AI / TAR & CAL
Artificial Intelligence (AI) is frequently used in popular platforms like Netflix, Amazon, and Google, but it can be very helpful in eDiscovery and litigation support projects as well.
An eDiscovery example of AI is mining a database to find a document similar to the one you're already looking at. AI can be helpful on projects of any size, provided that quality document text is available.
One of the confusing things about AI is the multiple terms used to refer to the number of processes that fall under its umbrella. It can be called advanced analytics, clustering, predictive coding, find similar, email threading, near-duplication, data mining, and data aggregation. In general, all of these analytics rely upon "machine learning." There are two types of machine learning: supervised and unsupervised.
Supervised learning is where a human teaches the computer how to build an algorithm by training the system. Each time the user does this, the computer learns additional information, adjusts its algorithm, and is able to better predict what a human might choose next.

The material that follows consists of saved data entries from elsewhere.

-- pv_equiv track=rewrite | github.com/minho-git/programmers | 백준/Gold/2493. 탑/탑.py | get_receiver_top_orders
-- ===== SOURCE A (Python) =====
-- def get_receiver_top_orders(heights):
--     stack = []
--     answer = [0] * len(heights)
--
--     for i in range(len(heights) -1, -1, -1):
--
--         while stack and stack[-1][1] < heights[i]:
--             index = stack.pop()[0]
--             answer[index] = i + 1
--
--         stack.append([i, heights[i]])
--
--
--     return answer
-- ===== SOURCE B (Python) =====
-- def get_receiver_top_orders(heights):
--     answer = []
--     for j in range(len(heights)):
--         r = 0
--         for i in range(j - 1, -1, -1):
--             if heights[i] > heights[j]:
--                 r = i + 1
--                 break
--         answer.append(r)
--     return answer
-- ===== Notes on version B (the rewrite author's own statement) =====
-- stated objective: simpler
-- what changed: Replaces the right-to-left monotonic stack that assigns answers when entries are popped by a direct per-index leftward scan computing each tower's nearest strictly taller left neighbour.
import Mathlib
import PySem

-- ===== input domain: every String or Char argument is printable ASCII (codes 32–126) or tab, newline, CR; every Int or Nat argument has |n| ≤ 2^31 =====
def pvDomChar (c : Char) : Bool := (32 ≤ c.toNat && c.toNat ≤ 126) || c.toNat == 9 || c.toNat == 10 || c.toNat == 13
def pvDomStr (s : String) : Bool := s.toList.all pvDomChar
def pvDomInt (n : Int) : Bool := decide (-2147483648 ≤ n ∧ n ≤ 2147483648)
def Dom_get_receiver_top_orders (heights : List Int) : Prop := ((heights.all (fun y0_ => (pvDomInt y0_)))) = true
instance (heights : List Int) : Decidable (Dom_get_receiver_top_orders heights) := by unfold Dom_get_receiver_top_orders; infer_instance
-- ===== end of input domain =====

-- B replaces A's right-to-left pop-assigning monotonic stack by a per-index leftward scan; return values agree on all inputs.

-- ===== PORT A =====
-- the inner `while stack and stack[-1][1] < heights[i]` loop: pops entries, writing answer[index] = i+1
def aPop (h : Int) (i : Nat) : List (Nat × Int) → List Int → List (Nat × Int) × List Int
  | [], ans => ([], ans)
  | (j, hv) :: rest, ans =>
      if hv < h then aPop h i rest (ans.set j ((i : Int) + 1))
      else ((j, hv) :: rest, ans)

-- the outer `for i in range(len(heights)-1, -1, -1)` loop; counter c means index c-1 is processed next
def aMain (hs : List Int) : Nat → List (Nat × Int) → List Int → List Int
  | 0, _, ans => ans
  | c + 1, stack, ans =>
      let h := hs.getD c 0
      let p := aPop h c stack ans
      aMain hs c ((c, h) :: p.1) p.2

def get_receiver_top_orders (heights : List Int) : List Int :=
  aMain heights heights.length [] (List.replicate heights.length 0)

-- ===== PORT B =====
-- the inner `for i in range(j-1, -1, -1)` scan with break: first i below j with heights[i] > h, as i+1; else 0
def scanLeft (hs : List Int) (h : Int) : Nat → Int
  | 0 => 0
  | i + 1 => if hs.getD i 0 > h then (i : Int) + 1 else scanLeft hs h i

def get_receiver_top_orders_alt (heights : List Int) : List Int :=
  (List.range heights.length).map (fun j => scanLeft heights (heights.getD j 0) j)

-- ===== PRECONDITION & SPEC =====
def Spec_get_receiver_top_orders (heights : List Int) (out : List Int) : Prop := out = get_receiver_top_orders_alt heights
instance (heights : List Int) (out : List Int) : Decidable (Spec_get_receiver_top_orders heights out) := by unfold Spec_get_receiver_top_orders; infer_instance

-- ===== CLAIM (what is proved, stated in full; the proofs are below) =====
def Claim_equal_get_receiver_top_orders : Prop := ∀ (heights : List Int), Dom_get_receiver_top_orders heights → Spec_get_receiver_top_orders heights (get_receiver_top_orders heights)

-- ===== LEMMAS AND PROOFS =====

-- `nlg hs h lo j`: B's scan restricted to indices ≥ lo (the part of the input A has already processed)
def nlg (hs : List Int) (h : Int) (lo : Nat) : Nat → Int
  | 0 => 0
  | j + 1 => if j < lo then 0 else if hs.getD j 0 > h then (j : Int) + 1 else nlg hs h lo j

lemma nlg_zero (hs : List Int) (h : Int) : ∀ j, nlg hs h 0 j = scanLeft hs h j := by
  intro j
  induction j with
  | zero => rfl
  | succ j ih => simp [nlg, scanLeft, ih]

lemma nlg_of_le (hs : List Int) (h : Int) {lo j : Nat} (hle : j ≤ lo) : nlg hs h lo j = 0 := by
  cases j with
  | zero => rfl
  | succ j => simp [nlg, Nat.lt_of_succ_le hle]

lemma nlg_hit (hs : List Int) (h : Int) {lo j : Nat}
    (hgt : hs.getD lo 0 > h) (hmid : ∀ k, lo < k → k < j → hs.getD k 0 ≤ h) (hlt : lo < j) :
    nlg hs h lo j = (lo : Int) + 1 := by
  induction j with
  | zero => omega
  | succ j ih =>
    have h1 : ¬ j < lo := by omega
    simp only [nlg, h1, if_false]
    rcases Nat.lt_or_ge lo j with hj | hj
    · have hle : hs.getD j 0 ≤ h := hmid j hj (Nat.lt_succ_self j)
      split_ifs with hg
      · exact absurd hg (not_lt.mpr hle)
      · exact ih (fun k hk1 hk2 => hmid k hk1 (Nat.lt_succ_of_lt hk2)) hj
    · have hej : j = lo := by omega
      subst hej
      rw [if_pos hgt]

lemma nlg_skip (hs : List Int) (h : Int) {lo : Nat} (hle : hs.getD lo 0 ≤ h) :
    ∀ j, nlg hs h lo j = nlg hs h (lo + 1) j := by
  intro j
  induction j with
  | zero => rfl
  | succ j ih =>
    simp only [nlg]
    rcases Nat.lt_trichotomy j lo with hj | hj | hj
    · rw [if_pos hj, if_pos (Nat.lt_succ_of_lt hj)]
    · have e1 : ¬ j < lo := by omega
      have e2 : j < lo + 1 := by omega
      have e3 : ¬ hs.getD j 0 > h := by rw [hj]; exact not_lt.mpr hle
      rw [if_neg e1, if_neg e3, if_pos e2, nlg_of_le hs h (by omega : j ≤ lo)]
    · have e1 : ¬ j < lo := by omega
      have e2 : ¬ j < lo + 1 := by omega
      rw [if_neg e1, if_neg e2, ih]

lemma nlg_stable (hs : List Int) (h : Int) {lo : Nat} :
    ∀ j, (∃ k, lo + 1 ≤ k ∧ k < j ∧ hs.getD k 0 > h) → nlg hs h lo j = nlg hs h (lo + 1) j := by
  intro j
  induction j with
  | zero => rintro ⟨k, _, hk, _⟩; omega
  | succ j ih =>
    rintro ⟨k, hk1, hk2, hk3⟩
    have h1 : ¬ j < lo := by omega
    have h2 : ¬ j < lo + 1 := by omega
    simp only [nlg, h1, h2, if_false]
    split_ifs with hg
    · rfl
    · have hkj : k < j := by
        rcases Nat.lt_or_ge k j with h' | h'
        · exact h'
        · exfalso
          have : k = j := by omega
          subst this
          exact hg hk3
      exact ih ⟨k, hk1, hkj, hk3⟩

-- "no strictly taller tower between lo (incl.) and j (excl.)"
def Pgt (hs : List Int) (lo j : Nat) : Prop := ∀ k, lo ≤ k → k < j → hs.getD k 0 ≤ hs.getD j 0

-- the stack invariant at counter c
def SInv (hs : List Int) (c : Nat) (s : List (Nat × Int)) : Prop :=
  (∀ p ∈ s, p.2 = hs.getD p.1 0 ∧ c ≤ p.1 ∧ p.1 < hs.length ∧ Pgt hs c p.1) ∧
  (∀ j, c ≤ j → j < hs.length → Pgt hs c j → (j, hs.getD j 0) ∈ s) ∧
  List.Pairwise (fun a b : Nat × Int => a.2 ≤ b.2) s

-- membership in dropWhile for an element that fails the predicate
lemma mem_dropWhile_of_not {α : Type} (p : α → Bool) {x : α} :
    ∀ {s : List α}, x ∈ s → p x = false → x ∈ s.dropWhile p := by
  intro s
  induction s with
  | nil => intro h _; cases h
  | cons a t ih =>
    intro hmem hpx
    by_cases ha : p a = true
    · rw [List.dropWhile_cons_of_pos ha]
      rcases List.mem_cons.mp hmem with he | hmem'
      · exfalso
        subst he
        rw [hpx] at ha
        cases ha
      · exact ih hmem' hpx
    · rw [List.dropWhile_cons_of_neg ha]
      exact hmem

-- with pairwise-nondecreasing heights, nothing kept by dropWhile is below h
lemma dropWhile_ge {h : Int} :
    ∀ {s : List (Nat × Int)}, List.Pairwise (fun a b : Nat × Int => a.2 ≤ b.2) s →
    ∀ p ∈ s.dropWhile (fun q => q.2 < h), ¬ p.2 < h := by
  intro s
  induction s with
  | nil => intro _ p hp; cases hp
  | cons a t ih =>
    intro hpw p hp
    rcases List.pairwise_cons.mp hpw with ⟨ha, hpw'⟩
    by_cases hga : a.2 < h
    · rw [List.dropWhile_cons_of_pos (by simpa using hga)] at hp
      exact ih hpw' p hp
    · rw [List.dropWhile_cons_of_neg (by simpa using hga)] at hp
      rcases List.mem_cons.mp hp with he | hp'
      · subst he; exact hga
      · exact fun hlt => hga (lt_of_le_of_lt (ha p hp') hlt)

-- the pop loop is takeWhile/dropWhile plus a fold of answer updates
lemma aPop_eq (h : Int) (i : Nat) :
    ∀ (s : List (Nat × Int)) (ans : List Int),
      aPop h i s ans =
        (s.dropWhile (fun q => q.2 < h),
         (s.takeWhile (fun q => q.2 < h)).foldl (fun a q => a.set q.1 ((i : Int) + 1)) ans) := by
  intro s
  induction s with
  | nil => intro ans; rfl
  | cons a t ih =>
    intro ans
    obtain ⟨j, hv⟩ := a
    by_cases hlt : hv < h
    · rw [List.dropWhile_cons_of_pos (by simpa using hlt), List.takeWhile_cons_of_pos (by simpa using hlt)]
      simp only [aPop, if_pos hlt, ih, List.foldl_cons]
    · rw [List.dropWhile_cons_of_neg (by simpa using hlt), List.takeWhile_cons_of_neg (by simpa using hlt)]
      simp only [aPop, if_neg hlt, List.foldl_nil]

lemma foldl_set_length (v : Int) :
    ∀ (l : List (Nat × Int)) (ans : List Int),
      (l.foldl (fun a q => a.set q.1 v) ans).length = ans.length := by
  intro l
  induction l with
  | nil => intro ans; rfl
  | cons a t ih => intro ans; rw [List.foldl_cons, ih, List.length_set]

lemma foldl_set_getD (v : Int) :
    ∀ (l : List (Nat × Int)) (ans : List Int) (j : Nat), j < ans.length →
      (l.foldl (fun a q => a.set q.1 v) ans).getD j 0 =
        if j ∈ l.map Prod.fst then v else ans.getD j 0 := by
  intro l
  induction l with
  | nil => intro ans j _; simp
  | cons a t ih =>
    intro ans j hj
    rw [List.foldl_cons, ih (ans.set a.1 v) j (by rw [List.length_set]; exact hj)]
    by_cases hmem : j ∈ t.map Prod.fst
    · rw [if_pos hmem, if_pos (by simp [hmem])]
    · rw [if_neg hmem]
      by_cases hja : j = a.1
      · subst hja
        rw [if_pos (by simp), List.getD_eq_getElem?_getD, List.getElem?_set_self hj]
        rfl
      · rw [if_neg (by simp [hmem, hja]), List.getD_eq_getElem?_getD,
          List.getElem?_set_ne (fun h => hja h.symm), ← List.getD_eq_getElem?_getD]

lemma main_invariant (hs : List Int) :
    ∀ (c : Nat), c ≤ hs.length →
    ∀ (s : List (Nat × Int)) (ans : List Int),
      SInv hs c s → ans.length = hs.length →
      (∀ j, j < hs.length → ans.getD j 0 = nlg hs (hs.getD j 0) c j) →
      (aMain hs c s ans).length = hs.length ∧
      (∀ j, j < hs.length → (aMain hs c s ans).getD j 0 = nlg hs (hs.getD j 0) 0 j) := by
  intro c
  induction c with
  | zero =>
    intro _ s ans _ hlen hans
    exact ⟨hlen, hans⟩
  | succ c ih =>
    intro hcn s ans hS hlen hans
    obtain ⟨hsound, hcomp, hpw⟩ := hS
    have hcn' : c < hs.length := Nat.lt_of_succ_le hcn
    set h := hs.getD c 0 with hh
    set popped := s.takeWhile (fun q => q.2 < h) with hpop
    set kept := s.dropWhile (fun q => q.2 < h) with hkept
    set ans' := popped.foldl (fun a q => a.set q.1 ((c : Int) + 1)) ans with hans'
    have hlen' : ans'.length = hs.length := by rw [hans', foldl_set_length, hlen]
    have hkept_mem : ∀ p, p ∈ kept → p ∈ s := by
      intro p hp
      exact (List.dropWhile_sublist _).subset hp
    have hkept_ge : ∀ p, p ∈ kept → ¬ p.2 < h := by
      intro p hp
      exact dropWhile_ge hpw p hp
    have hpop_mem : ∀ p, p ∈ popped → p ∈ s := by
      intro p hp
      exact (List.takeWhile_sublist _).subset hp
    have hpop_lt : ∀ p, p ∈ popped → p.2 < h := by
      intro p hp
      simpa using List.mem_takeWhile_imp hp
    have hsplit : ∀ p, p ∈ s → p ∈ popped ∨ p ∈ kept := by
      intro p hp
      rw [hpop, hkept]
      rw [← List.takeWhile_append_dropWhile (p := fun q : Nat × Int => decide (q.2 < h)) (l := s)] at hp
      simpa using List.mem_append.mp hp
    -- new stack invariant
    have hS' : SInv hs c ((c, h) :: kept) := by
      refine ⟨?_, ?_, ?_⟩
      · intro p hp
        rcases List.mem_cons.mp hp with he | hp'
        · subst he
          exact ⟨rfl, Nat.le_refl c, hcn', fun k hk1 hk2 => by omega⟩
        · obtain ⟨h1, h2, h3, h4⟩ := hsound p (hkept_mem p hp')
          refine ⟨h1, Nat.le_of_succ_le h2, h3, ?_⟩
          intro k hk1 hk2
          rcases Nat.eq_or_lt_of_le hk1 with hk | hk
          · rw [← hk]
            have := hkept_ge p hp'
            rw [h1] at this
            exact not_lt.mp this
          · exact h4 k hk hk2
      · intro j hj1 hj2 hj3
        rcases Nat.eq_or_lt_of_le hj1 with hj | hj
        · rw [← hj]
          exact List.mem_cons_self
        · refine List.mem_cons_of_mem _ ?_
          have hmem : (j, hs.getD j 0) ∈ s :=
            hcomp j hj hj2 (fun k hk1 hk2 => hj3 k (Nat.le_of_succ_le hk1) hk2)
          have hge : ¬ hs.getD j 0 < h := not_lt.mpr (hj3 c (Nat.le_refl c) hj)
          exact mem_dropWhile_of_not _ hmem (by simpa using hge)
      · refine List.pairwise_cons.mpr ⟨?_, hpw.sublist (List.dropWhile_sublist _)⟩
        intro p hp
        exact not_lt.mp (hkept_ge p hp)
    -- new answer invariant
    have hans'' : ∀ j, j < hs.length → ans'.getD j 0 = nlg hs (hs.getD j 0) c j := by
      intro j hjn
      rw [hans', foldl_set_getD _ _ _ _ (by rw [hlen]; exact hjn)]
      by_cases hmem : j ∈ popped.map Prod.fst
      · -- j was popped: hs[j] < h, j was on the stack, answer becomes c+1
        rw [if_pos hmem]
        obtain ⟨p, hp, hpj⟩ := List.mem_map.mp hmem
        obtain ⟨h1, h2, h3, h4⟩ := hsound p (hpop_mem p hp)
        have hjlt : hs.getD j 0 < h := by
          have := hpop_lt p hp
          rw [h1, hpj] at this
          exact this
        have hcj : c < j := by
          rw [← hpj]
          exact Nat.lt_of_succ_le h2
        refine (nlg_hit hs (hs.getD j 0) hjlt ?_ hcj).symm
        intro k hk1 hk2
        have hmid := h4 k hk1 (by omega)
        rw [hpj] at hmid
        exact hmid
      · rw [if_neg hmem, hans j hjn]
        by_cases hjc : j ≤ c
        · rw [nlg_of_le hs _ hjc, nlg_of_le hs _ (Nat.le_succ_of_le hjc)]
        · have hjc' : c < j := Nat.lt_of_not_le hjc
          by_cases hge : hs.getD c 0 ≤ hs.getD j 0
          · exact (nlg_skip hs _ hge j).symm
          · have hgt : hs.getD j 0 < h := by rw [hh]; exact lt_of_not_ge hge
            by_cases hP : Pgt hs (c + 1) j
            · exfalso
              have hmem' : (j, hs.getD j 0) ∈ s := hcomp j (Nat.succ_le_of_lt hjc') hjn hP
              rcases hsplit _ hmem' with hin | hin
              · exact hmem (List.mem_map.mpr ⟨_, hin, rfl⟩)
              · exact (hkept_ge _ hin) hgt
            · simp only [Pgt, not_forall] at hP
              obtain ⟨k, hk1, hk2, hk3⟩ := hP
              exact (nlg_stable hs _ j ⟨k, hk1, hk2, lt_of_not_ge hk3⟩).symm
    have hstep : aMain hs (c + 1) s ans = aMain hs c ((c, h) :: kept) ans' := by
      show aMain hs c ((c, h) :: (aPop h c s ans).1) (aPop h c s ans).2 = _
      rw [aPop_eq]
    rw [hstep]
    exact ih (Nat.le_of_succ_le hcn) _ _ hS' hlen' hans''

-- ===== VERDICT (by name: the statement is the Claim_ definition above) =====
theorem get_receiver_top_orders_spec : Claim_equal_get_receiver_top_orders := by
  intro hs _
  unfold Spec_get_receiver_top_orders get_receiver_top_orders get_receiver_top_orders_alt
  have hinit : SInv hs hs.length [] := by
    refine ⟨fun p hp => absurd hp (List.not_mem_nil), fun j hj1 hj2 _ => by omega, List.Pairwise.nil⟩
  have hans0 : ∀ j, j < hs.length → (List.replicate hs.length (0 : Int)).getD j 0 = nlg hs (hs.getD j 0) hs.length j := by
    intro j hj
    rw [nlg_of_le hs _ (Nat.le_of_lt hj), List.getD_eq_getElem?_getD, List.getElem?_replicate,
      if_pos hj]
    rfl
  obtain ⟨hlen, hval⟩ := main_invariant hs hs.length (Nat.le_refl _) [] _ hinit List.length_replicate hans0
  apply List.ext_getElem
  · rw [hlen, List.length_map, List.length_range]
  · intro j hj1 hj2
    have hjn : j < hs.length := by rw [hlen] at hj1; exact hj1
    have hv := hval j hjn
    rw [List.getD_eq_getElem?_getD, List.getElem?_eq_getElem hj1, Option.getD_some] at hv
    rw [hv, nlg_zero]
    simp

Predictive coding, Technology Assisted Review (TAR), and Continuous Active Learning (CAL) are examples of supervised machine learning. For instance, if an attorney is coding a set of documents as responsive for American football but non-responsive for soccer, the computer will learn based on the context of the coded documents that you're interested in American football and not soccer. It would indicate that a document about soccer would be unresponsive even if it contained the word football.
CAL belongs in a unique category of supervised learning. CAL trains on every action the user takes, one code at a time, rather than learning on discrete sets. CAL can suggest the next document to review in order to further its training rather than just choosing the next document in the set. This allows a CAL system to train quickly and efficiently.
Supervised learning is best applied when you are certain what codes you want to train the system on and that those definitions will not change during training. The performance of unsupervised learning techniques is not effected by changing codes since it is not reliant on human input.
Unsupervised learning is where the computer, using predetermined algorithms or training, attempts to categorize data without the need for human training. In eDiscovery, this technique is used for document clustering, find similar, and text near-duplication. The most visual example of unsupervised learning is clustering, where you can see groups of documents automatically categorized together. A cluster that was labeled as "sports" might have sub-groups of football, soccer, or tennis, each of which might include further subgroups about teams or locations. For eDiscovery purposes, think of this as a curated library of your documents. The visual depiction of documents allows you to navigate to the section of interest. This technique is also used to create samples of documents in order to determine what type of data is in the set.